What needs to be done :: Repeat exactly the lines below that lie between the line with "exact pvMinStep_comm _ _ _" and the line with "by_cases hc : d.contains j = true", counting both of those lines as part of the answer.

Saved data entries
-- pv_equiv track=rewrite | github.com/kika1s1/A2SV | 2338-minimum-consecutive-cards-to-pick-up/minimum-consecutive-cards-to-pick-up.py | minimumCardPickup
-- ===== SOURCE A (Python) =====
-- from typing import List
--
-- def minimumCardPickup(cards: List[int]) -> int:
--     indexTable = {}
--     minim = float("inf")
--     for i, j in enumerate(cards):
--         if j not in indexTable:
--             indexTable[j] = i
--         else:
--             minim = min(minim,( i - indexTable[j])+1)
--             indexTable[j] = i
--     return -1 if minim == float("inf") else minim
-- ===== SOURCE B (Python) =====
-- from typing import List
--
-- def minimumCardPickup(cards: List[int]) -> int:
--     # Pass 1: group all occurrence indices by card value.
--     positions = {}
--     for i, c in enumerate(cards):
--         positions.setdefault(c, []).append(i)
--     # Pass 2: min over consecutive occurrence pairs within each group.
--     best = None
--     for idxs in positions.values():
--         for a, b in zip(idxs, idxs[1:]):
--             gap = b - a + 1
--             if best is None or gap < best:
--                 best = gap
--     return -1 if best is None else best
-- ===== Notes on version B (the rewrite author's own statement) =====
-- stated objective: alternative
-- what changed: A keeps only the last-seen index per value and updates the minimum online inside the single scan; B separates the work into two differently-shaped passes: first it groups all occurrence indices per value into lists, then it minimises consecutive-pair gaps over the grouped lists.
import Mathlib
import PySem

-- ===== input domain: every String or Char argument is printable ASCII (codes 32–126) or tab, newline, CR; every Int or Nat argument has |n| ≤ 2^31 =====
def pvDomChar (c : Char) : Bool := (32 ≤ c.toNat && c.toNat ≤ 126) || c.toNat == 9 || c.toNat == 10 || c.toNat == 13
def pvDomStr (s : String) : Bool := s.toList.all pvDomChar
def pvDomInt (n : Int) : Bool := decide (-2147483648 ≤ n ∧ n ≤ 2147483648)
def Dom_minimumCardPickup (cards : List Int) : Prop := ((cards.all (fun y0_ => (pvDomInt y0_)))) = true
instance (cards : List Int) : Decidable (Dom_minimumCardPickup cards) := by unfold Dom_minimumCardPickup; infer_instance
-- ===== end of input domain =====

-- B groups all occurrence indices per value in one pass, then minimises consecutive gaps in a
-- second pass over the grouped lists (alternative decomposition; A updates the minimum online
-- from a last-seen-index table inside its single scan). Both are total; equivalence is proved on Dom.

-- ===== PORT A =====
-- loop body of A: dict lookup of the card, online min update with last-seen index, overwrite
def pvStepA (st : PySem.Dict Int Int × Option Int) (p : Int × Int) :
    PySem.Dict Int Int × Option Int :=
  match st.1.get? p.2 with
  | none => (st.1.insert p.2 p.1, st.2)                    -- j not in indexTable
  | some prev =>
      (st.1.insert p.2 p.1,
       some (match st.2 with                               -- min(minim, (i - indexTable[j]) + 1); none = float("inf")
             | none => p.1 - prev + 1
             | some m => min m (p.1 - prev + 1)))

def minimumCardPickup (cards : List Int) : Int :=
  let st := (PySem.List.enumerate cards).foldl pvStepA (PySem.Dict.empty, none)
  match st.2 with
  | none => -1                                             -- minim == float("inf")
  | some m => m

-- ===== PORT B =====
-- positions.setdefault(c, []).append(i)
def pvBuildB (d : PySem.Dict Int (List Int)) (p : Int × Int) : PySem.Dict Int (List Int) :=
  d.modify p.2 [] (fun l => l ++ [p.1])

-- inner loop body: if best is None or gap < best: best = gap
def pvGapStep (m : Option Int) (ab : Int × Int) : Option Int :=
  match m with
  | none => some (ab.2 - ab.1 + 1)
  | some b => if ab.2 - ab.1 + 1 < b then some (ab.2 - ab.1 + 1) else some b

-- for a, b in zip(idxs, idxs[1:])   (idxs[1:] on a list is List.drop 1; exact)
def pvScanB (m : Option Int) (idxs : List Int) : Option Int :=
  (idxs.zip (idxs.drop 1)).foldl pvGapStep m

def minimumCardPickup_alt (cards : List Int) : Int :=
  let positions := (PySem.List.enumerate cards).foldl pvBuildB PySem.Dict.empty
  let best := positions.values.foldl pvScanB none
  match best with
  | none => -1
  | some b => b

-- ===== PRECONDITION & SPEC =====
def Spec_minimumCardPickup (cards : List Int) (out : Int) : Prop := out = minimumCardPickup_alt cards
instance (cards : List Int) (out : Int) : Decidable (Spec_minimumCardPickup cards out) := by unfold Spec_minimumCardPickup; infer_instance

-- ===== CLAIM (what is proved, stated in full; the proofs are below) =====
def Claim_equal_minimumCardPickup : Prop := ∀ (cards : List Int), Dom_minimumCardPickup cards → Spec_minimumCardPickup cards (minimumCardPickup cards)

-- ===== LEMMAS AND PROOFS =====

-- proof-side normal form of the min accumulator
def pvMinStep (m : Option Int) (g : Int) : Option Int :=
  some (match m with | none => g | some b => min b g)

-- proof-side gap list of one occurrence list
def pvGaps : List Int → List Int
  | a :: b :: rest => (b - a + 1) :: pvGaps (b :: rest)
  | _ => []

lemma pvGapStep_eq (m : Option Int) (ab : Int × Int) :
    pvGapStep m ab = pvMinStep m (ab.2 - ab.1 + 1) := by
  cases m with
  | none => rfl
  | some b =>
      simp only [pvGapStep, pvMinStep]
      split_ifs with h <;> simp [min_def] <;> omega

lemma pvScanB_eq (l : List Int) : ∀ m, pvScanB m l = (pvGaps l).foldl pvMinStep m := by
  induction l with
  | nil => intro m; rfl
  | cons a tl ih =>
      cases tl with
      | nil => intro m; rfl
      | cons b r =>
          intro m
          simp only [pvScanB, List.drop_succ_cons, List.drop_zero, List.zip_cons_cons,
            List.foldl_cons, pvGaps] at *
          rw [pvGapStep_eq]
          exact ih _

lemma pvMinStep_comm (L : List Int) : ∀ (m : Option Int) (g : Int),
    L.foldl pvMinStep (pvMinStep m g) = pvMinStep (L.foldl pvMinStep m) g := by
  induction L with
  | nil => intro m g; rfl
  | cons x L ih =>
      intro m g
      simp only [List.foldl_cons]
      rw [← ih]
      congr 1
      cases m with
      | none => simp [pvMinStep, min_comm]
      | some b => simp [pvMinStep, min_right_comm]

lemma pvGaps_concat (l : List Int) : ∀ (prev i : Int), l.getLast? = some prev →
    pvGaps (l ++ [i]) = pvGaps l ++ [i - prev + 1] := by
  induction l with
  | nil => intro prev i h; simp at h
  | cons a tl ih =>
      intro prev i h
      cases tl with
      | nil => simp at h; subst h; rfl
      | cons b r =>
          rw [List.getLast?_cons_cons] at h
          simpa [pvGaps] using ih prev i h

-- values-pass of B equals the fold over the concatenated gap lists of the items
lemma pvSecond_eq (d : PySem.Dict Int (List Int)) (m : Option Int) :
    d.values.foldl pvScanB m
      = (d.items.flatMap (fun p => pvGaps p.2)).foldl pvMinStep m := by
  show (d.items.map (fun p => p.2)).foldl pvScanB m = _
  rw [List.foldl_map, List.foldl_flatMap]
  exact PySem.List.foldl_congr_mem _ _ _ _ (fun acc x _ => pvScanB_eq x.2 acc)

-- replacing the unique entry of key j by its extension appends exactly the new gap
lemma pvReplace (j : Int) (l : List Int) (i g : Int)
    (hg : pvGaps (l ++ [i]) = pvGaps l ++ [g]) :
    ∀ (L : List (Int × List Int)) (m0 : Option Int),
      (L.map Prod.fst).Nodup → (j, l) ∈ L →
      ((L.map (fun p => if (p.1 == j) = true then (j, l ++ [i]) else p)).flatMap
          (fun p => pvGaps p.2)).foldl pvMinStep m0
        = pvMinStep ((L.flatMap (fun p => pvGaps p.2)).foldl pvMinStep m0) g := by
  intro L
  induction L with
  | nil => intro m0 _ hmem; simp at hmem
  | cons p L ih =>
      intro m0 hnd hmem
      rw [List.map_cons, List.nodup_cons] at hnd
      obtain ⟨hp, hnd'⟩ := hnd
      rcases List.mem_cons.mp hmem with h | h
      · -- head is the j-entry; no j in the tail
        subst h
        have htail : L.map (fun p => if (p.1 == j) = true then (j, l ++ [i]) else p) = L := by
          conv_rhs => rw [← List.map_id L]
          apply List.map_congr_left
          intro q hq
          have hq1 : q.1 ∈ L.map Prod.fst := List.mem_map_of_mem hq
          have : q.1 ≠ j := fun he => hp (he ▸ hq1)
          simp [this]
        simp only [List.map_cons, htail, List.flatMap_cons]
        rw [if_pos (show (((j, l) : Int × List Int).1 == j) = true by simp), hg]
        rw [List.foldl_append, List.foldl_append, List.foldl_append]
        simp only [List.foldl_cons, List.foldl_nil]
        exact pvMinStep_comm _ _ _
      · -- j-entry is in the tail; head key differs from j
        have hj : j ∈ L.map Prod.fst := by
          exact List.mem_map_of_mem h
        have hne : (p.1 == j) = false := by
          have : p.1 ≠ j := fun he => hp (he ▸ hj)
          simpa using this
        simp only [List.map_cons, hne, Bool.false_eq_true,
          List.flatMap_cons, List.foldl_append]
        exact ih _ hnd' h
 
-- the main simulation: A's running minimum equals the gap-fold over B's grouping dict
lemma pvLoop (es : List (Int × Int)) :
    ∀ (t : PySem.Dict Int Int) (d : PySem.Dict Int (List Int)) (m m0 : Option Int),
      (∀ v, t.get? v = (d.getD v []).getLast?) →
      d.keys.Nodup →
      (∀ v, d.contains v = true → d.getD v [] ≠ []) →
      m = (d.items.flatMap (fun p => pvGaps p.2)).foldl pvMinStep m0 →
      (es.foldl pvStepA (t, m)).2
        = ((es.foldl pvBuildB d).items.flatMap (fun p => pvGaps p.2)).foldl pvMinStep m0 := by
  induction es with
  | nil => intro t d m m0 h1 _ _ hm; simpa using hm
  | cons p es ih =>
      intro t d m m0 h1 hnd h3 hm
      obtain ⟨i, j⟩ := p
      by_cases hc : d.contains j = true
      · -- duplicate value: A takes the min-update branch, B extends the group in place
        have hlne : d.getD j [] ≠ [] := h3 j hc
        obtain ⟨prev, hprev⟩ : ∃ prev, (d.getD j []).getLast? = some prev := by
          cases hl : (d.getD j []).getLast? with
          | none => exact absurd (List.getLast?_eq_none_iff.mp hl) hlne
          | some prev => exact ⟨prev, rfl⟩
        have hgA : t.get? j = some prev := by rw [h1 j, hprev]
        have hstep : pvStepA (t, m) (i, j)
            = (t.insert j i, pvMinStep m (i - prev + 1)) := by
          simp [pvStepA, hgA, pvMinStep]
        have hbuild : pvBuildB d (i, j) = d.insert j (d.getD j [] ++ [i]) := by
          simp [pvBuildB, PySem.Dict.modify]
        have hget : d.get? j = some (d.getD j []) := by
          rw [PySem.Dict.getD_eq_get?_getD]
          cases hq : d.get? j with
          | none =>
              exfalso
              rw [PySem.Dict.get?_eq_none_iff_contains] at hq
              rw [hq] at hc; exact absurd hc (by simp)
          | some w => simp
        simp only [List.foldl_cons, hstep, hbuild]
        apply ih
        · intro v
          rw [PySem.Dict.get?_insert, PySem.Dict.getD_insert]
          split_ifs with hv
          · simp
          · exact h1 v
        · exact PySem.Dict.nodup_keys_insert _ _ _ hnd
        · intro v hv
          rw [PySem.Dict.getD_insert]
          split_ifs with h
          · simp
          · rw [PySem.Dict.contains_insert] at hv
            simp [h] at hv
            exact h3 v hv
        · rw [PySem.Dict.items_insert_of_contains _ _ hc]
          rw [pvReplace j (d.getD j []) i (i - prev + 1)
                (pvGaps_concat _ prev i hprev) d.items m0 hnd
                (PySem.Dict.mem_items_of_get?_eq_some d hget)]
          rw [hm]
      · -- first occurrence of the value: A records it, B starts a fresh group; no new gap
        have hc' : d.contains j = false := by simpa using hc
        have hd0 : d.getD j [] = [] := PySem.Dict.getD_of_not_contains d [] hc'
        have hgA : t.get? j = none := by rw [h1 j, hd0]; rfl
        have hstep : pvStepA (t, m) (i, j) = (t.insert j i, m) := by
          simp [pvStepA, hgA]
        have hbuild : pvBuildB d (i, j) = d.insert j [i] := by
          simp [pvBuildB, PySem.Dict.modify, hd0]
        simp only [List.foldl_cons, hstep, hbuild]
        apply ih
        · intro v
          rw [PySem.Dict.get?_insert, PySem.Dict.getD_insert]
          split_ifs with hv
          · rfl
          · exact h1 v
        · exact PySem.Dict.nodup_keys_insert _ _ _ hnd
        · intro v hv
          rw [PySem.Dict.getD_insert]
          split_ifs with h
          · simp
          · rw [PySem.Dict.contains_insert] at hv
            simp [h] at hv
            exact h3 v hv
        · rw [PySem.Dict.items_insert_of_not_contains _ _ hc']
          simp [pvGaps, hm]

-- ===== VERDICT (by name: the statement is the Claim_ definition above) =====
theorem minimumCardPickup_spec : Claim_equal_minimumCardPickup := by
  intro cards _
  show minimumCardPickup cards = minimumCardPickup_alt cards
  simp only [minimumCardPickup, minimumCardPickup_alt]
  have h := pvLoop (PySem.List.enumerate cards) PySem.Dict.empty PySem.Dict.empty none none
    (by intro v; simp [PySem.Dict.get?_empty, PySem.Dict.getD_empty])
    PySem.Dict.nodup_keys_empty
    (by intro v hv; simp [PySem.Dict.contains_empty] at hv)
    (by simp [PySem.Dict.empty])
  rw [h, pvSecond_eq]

Exercise response ::
        exact pvMinStep_comm _ _ _
      · -- j-entry is in the tail; head key differs from j
        have hj : j ∈ L.map Prod.fst := by
          exact List.mem_map_of_mem h
        have hne : (p.1 == j) = false := by
          have : p.1 ≠ j := fun he => hp (he ▸ hj)
          simpa using this
        simp only [List.map_cons, hne, Bool.false_eq_true,
          List.flatMap_cons, List.foldl_append]
        exact ih _ hnd' h
 
-- the main simulation: A's running minimum equals the gap-fold over B's grouping dict
lemma pvLoop (es : List (Int × Int)) :
    ∀ (t : PySem.Dict Int Int) (d : PySem.Dict Int (List Int)) (m m0 : Option Int),
      (∀ v, t.get? v = (d.getD v []).getLast?) →
      d.keys.Nodup →
      (∀ v, d.contains v = true → d.getD v [] ≠ []) →
      m = (d.items.flatMap (fun p => pvGaps p.2)).foldl pvMinStep m0 →
      (es.foldl pvStepA (t, m)).2
        = ((es.foldl pvBuildB d).items.flatMap (fun p => pvGaps p.2)).foldl pvMinStep m0 := by
  induction es with
  | nil => intro t d m m0 h1 _ _ hm; simpa using hm
  | cons p es ih =>
      intro t d m m0 h1 hnd h3 hm
      obtain ⟨i, j⟩ := p
      by_cases hc : d.contains j = true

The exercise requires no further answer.